--- START ---
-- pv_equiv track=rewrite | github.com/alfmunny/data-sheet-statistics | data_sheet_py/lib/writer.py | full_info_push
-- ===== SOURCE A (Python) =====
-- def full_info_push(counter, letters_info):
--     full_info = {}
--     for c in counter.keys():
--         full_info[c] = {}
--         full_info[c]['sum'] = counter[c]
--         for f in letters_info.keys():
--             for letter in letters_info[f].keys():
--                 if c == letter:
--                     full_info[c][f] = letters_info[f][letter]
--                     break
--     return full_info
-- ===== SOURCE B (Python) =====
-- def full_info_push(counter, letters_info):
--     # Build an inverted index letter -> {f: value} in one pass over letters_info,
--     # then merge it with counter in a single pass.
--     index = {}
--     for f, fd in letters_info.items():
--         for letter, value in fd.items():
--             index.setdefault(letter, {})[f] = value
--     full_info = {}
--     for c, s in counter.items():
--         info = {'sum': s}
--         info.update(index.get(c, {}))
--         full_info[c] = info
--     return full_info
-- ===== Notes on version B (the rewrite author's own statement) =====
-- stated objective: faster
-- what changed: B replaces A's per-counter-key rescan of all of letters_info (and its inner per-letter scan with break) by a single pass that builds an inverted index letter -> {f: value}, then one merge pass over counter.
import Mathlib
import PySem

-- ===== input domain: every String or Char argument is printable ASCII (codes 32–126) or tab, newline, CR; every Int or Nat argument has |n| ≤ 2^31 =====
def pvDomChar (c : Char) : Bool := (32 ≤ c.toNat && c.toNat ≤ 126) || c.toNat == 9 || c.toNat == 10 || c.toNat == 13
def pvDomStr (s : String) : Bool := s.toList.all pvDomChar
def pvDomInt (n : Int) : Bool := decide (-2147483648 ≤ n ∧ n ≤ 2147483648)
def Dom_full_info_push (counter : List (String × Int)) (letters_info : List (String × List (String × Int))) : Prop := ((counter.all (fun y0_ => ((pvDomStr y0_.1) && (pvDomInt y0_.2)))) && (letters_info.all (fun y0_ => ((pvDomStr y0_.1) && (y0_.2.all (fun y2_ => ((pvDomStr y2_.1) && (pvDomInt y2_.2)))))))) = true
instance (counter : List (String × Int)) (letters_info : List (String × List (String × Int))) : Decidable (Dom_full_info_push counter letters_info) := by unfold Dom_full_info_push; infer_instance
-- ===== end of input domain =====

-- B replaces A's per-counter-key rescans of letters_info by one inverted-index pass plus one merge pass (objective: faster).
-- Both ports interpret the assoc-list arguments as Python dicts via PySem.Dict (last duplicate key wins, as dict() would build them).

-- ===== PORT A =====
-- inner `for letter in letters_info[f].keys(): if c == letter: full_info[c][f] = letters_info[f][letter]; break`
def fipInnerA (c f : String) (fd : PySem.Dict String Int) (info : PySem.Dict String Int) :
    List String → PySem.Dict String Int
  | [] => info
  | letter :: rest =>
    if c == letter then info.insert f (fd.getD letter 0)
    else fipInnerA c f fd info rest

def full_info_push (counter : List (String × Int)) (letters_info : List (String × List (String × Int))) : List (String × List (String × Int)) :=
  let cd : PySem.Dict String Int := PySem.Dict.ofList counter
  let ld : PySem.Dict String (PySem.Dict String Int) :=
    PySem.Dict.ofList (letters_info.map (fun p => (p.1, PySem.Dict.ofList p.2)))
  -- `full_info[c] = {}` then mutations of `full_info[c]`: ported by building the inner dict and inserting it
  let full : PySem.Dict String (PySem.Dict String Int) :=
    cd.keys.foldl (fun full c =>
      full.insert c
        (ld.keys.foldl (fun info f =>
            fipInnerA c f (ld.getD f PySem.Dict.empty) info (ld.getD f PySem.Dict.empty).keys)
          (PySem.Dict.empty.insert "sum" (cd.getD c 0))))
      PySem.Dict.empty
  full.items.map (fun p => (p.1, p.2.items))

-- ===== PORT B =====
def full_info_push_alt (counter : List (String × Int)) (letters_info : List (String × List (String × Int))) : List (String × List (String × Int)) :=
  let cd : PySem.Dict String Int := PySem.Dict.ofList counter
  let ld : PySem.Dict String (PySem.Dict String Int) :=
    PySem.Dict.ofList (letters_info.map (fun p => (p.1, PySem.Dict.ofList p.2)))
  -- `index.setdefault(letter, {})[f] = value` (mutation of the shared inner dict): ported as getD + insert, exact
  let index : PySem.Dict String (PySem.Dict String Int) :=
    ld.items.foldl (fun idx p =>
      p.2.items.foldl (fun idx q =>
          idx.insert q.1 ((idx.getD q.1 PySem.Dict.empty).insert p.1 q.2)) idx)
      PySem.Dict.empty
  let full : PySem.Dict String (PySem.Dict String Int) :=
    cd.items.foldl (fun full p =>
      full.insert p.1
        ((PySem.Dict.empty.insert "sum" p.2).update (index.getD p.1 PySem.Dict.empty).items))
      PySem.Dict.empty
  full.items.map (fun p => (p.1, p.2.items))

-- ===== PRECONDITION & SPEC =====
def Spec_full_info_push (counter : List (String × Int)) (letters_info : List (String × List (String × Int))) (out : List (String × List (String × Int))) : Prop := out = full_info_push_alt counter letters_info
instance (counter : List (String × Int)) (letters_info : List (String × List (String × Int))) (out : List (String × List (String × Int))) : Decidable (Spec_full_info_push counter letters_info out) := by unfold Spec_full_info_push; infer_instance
--- END ---
--- START ---
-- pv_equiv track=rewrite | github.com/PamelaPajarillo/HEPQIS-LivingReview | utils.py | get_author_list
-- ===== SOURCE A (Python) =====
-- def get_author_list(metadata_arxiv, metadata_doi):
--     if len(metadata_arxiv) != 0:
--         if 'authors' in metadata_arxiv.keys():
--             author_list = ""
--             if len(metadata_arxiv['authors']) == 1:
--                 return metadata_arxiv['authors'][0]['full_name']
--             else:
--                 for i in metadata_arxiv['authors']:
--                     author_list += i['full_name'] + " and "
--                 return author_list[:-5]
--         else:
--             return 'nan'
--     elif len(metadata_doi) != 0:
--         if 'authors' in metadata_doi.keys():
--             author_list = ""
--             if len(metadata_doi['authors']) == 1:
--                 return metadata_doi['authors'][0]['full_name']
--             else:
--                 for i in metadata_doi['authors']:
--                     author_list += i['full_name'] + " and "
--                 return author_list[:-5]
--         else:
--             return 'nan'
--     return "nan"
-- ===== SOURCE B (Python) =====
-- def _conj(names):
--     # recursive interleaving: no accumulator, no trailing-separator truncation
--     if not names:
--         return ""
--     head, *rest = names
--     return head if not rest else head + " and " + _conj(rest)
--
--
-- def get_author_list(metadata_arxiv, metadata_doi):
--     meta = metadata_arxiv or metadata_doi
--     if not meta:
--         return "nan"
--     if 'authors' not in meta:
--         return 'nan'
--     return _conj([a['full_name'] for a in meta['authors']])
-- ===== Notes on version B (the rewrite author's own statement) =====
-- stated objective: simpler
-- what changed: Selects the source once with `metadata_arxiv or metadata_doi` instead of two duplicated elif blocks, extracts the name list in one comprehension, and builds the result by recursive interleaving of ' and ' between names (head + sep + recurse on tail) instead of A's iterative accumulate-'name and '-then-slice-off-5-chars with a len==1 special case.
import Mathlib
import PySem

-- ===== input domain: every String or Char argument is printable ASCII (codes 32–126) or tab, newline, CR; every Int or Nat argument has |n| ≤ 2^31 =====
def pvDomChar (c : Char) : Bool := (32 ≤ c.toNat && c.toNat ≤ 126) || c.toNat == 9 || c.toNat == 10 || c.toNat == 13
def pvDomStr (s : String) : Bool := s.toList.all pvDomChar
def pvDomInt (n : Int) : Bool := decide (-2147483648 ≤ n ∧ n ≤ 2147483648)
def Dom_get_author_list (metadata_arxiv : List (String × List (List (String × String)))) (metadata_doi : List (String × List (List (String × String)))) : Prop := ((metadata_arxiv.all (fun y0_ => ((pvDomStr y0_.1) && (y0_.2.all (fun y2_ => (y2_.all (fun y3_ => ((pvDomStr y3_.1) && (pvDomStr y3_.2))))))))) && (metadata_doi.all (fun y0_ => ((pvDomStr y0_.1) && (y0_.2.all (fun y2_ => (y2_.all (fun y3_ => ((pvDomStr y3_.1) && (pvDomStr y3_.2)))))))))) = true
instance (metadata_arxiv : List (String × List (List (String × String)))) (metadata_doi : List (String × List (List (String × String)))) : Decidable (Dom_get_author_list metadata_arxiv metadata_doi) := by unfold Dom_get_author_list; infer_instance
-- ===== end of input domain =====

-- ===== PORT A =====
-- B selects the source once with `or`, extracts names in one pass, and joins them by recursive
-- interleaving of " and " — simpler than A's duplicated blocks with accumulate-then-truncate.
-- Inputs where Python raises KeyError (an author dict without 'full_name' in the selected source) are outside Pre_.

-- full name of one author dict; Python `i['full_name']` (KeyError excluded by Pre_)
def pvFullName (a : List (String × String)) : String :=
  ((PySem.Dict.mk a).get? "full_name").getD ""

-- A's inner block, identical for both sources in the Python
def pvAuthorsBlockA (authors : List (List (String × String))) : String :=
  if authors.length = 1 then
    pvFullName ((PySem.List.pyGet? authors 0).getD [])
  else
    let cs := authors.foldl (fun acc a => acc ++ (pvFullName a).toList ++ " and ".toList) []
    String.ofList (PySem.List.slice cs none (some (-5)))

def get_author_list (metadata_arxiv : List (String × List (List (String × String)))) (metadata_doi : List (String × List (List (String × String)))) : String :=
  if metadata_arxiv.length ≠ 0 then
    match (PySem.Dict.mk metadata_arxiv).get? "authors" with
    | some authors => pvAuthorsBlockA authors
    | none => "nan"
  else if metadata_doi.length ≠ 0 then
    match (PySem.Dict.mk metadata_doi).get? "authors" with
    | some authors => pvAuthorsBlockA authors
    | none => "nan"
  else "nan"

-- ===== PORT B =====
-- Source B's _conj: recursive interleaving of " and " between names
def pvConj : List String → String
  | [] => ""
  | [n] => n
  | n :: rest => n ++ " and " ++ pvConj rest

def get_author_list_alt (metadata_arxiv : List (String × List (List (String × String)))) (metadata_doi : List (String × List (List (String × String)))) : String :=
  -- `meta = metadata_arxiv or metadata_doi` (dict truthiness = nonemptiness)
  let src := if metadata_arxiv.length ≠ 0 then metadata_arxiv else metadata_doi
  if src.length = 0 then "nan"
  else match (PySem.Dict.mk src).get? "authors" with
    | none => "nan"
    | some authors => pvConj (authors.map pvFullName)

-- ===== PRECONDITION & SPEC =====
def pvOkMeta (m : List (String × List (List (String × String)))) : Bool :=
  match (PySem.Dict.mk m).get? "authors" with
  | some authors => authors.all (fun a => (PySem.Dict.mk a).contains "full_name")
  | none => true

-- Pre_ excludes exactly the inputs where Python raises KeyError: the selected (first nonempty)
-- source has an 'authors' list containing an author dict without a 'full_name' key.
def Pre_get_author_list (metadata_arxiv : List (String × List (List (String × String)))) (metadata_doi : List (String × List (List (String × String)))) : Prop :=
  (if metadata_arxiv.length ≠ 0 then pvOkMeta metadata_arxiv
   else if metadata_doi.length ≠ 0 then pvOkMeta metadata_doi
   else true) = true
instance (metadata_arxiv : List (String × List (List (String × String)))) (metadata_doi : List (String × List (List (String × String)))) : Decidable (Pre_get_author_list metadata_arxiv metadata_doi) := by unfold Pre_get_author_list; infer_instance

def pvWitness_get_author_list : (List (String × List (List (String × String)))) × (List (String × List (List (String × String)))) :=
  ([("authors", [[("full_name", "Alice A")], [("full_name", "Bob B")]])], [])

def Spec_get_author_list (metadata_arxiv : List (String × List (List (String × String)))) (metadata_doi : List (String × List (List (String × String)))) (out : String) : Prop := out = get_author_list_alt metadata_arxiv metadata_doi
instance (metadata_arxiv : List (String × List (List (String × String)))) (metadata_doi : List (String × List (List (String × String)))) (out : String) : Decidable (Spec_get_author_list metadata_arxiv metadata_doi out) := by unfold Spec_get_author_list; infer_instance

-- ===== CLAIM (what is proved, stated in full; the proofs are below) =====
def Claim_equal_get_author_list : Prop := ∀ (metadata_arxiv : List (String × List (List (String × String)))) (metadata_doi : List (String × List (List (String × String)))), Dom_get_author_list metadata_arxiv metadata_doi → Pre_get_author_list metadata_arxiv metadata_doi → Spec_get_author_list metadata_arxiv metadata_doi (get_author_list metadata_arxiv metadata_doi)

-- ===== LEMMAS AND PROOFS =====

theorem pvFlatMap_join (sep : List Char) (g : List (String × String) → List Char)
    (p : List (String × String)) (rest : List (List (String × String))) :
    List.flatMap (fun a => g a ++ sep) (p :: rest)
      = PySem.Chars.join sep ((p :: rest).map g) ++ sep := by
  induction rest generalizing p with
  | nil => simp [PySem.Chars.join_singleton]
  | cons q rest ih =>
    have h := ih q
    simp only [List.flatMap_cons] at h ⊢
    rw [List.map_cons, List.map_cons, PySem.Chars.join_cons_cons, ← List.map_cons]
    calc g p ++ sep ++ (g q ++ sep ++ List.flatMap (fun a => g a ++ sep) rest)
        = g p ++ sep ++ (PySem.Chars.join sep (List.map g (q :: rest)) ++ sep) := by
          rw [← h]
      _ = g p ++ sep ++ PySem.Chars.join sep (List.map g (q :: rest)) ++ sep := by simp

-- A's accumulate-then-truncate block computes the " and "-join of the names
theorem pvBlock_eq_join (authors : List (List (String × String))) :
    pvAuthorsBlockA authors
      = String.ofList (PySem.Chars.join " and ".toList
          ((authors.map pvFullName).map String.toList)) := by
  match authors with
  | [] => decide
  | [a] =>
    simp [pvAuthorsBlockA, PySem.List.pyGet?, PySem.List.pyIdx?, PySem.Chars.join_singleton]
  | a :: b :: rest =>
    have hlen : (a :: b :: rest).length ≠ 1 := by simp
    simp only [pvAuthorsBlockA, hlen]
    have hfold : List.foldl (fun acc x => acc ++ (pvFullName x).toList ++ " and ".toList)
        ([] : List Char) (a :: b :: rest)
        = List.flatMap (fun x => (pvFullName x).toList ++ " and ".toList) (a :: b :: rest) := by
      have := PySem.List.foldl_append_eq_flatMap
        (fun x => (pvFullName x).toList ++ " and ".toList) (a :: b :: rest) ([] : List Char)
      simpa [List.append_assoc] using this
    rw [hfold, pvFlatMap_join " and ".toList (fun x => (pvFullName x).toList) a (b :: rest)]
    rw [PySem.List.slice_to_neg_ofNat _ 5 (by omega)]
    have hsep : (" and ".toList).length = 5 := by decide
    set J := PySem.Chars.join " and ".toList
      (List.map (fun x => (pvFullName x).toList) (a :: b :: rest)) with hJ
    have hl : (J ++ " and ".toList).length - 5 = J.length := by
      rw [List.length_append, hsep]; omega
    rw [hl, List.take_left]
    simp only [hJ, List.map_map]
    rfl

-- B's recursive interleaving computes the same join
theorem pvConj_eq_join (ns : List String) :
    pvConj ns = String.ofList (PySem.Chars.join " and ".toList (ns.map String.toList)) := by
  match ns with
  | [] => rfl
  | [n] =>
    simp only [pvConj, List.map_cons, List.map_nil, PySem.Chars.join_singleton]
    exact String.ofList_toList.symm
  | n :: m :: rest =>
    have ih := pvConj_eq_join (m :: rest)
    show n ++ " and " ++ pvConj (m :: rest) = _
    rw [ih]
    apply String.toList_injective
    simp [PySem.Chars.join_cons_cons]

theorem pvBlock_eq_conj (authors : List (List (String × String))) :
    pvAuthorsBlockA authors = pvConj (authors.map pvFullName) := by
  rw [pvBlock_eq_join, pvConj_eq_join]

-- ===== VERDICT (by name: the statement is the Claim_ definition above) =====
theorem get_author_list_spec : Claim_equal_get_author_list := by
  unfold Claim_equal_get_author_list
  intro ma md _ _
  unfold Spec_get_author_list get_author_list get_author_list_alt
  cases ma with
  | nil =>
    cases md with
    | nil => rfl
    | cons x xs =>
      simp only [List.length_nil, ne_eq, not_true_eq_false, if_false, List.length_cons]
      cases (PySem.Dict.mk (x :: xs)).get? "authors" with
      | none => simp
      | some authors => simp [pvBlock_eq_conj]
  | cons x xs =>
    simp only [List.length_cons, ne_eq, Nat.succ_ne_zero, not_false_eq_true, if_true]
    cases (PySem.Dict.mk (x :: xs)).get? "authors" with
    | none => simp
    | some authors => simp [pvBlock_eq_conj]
--- END ---
Lines that contain "track" are the result; find them in the entries above and copy each one.

-- pv_equiv track=rewrite | github.com/alfmunny/data-sheet-statistics | data_sheet_py/lib/writer.py | full_info_push
-- pv_equiv track=rewrite | github.com/PamelaPajarillo/HEPQIS-LivingReview | utils.py | get_author_list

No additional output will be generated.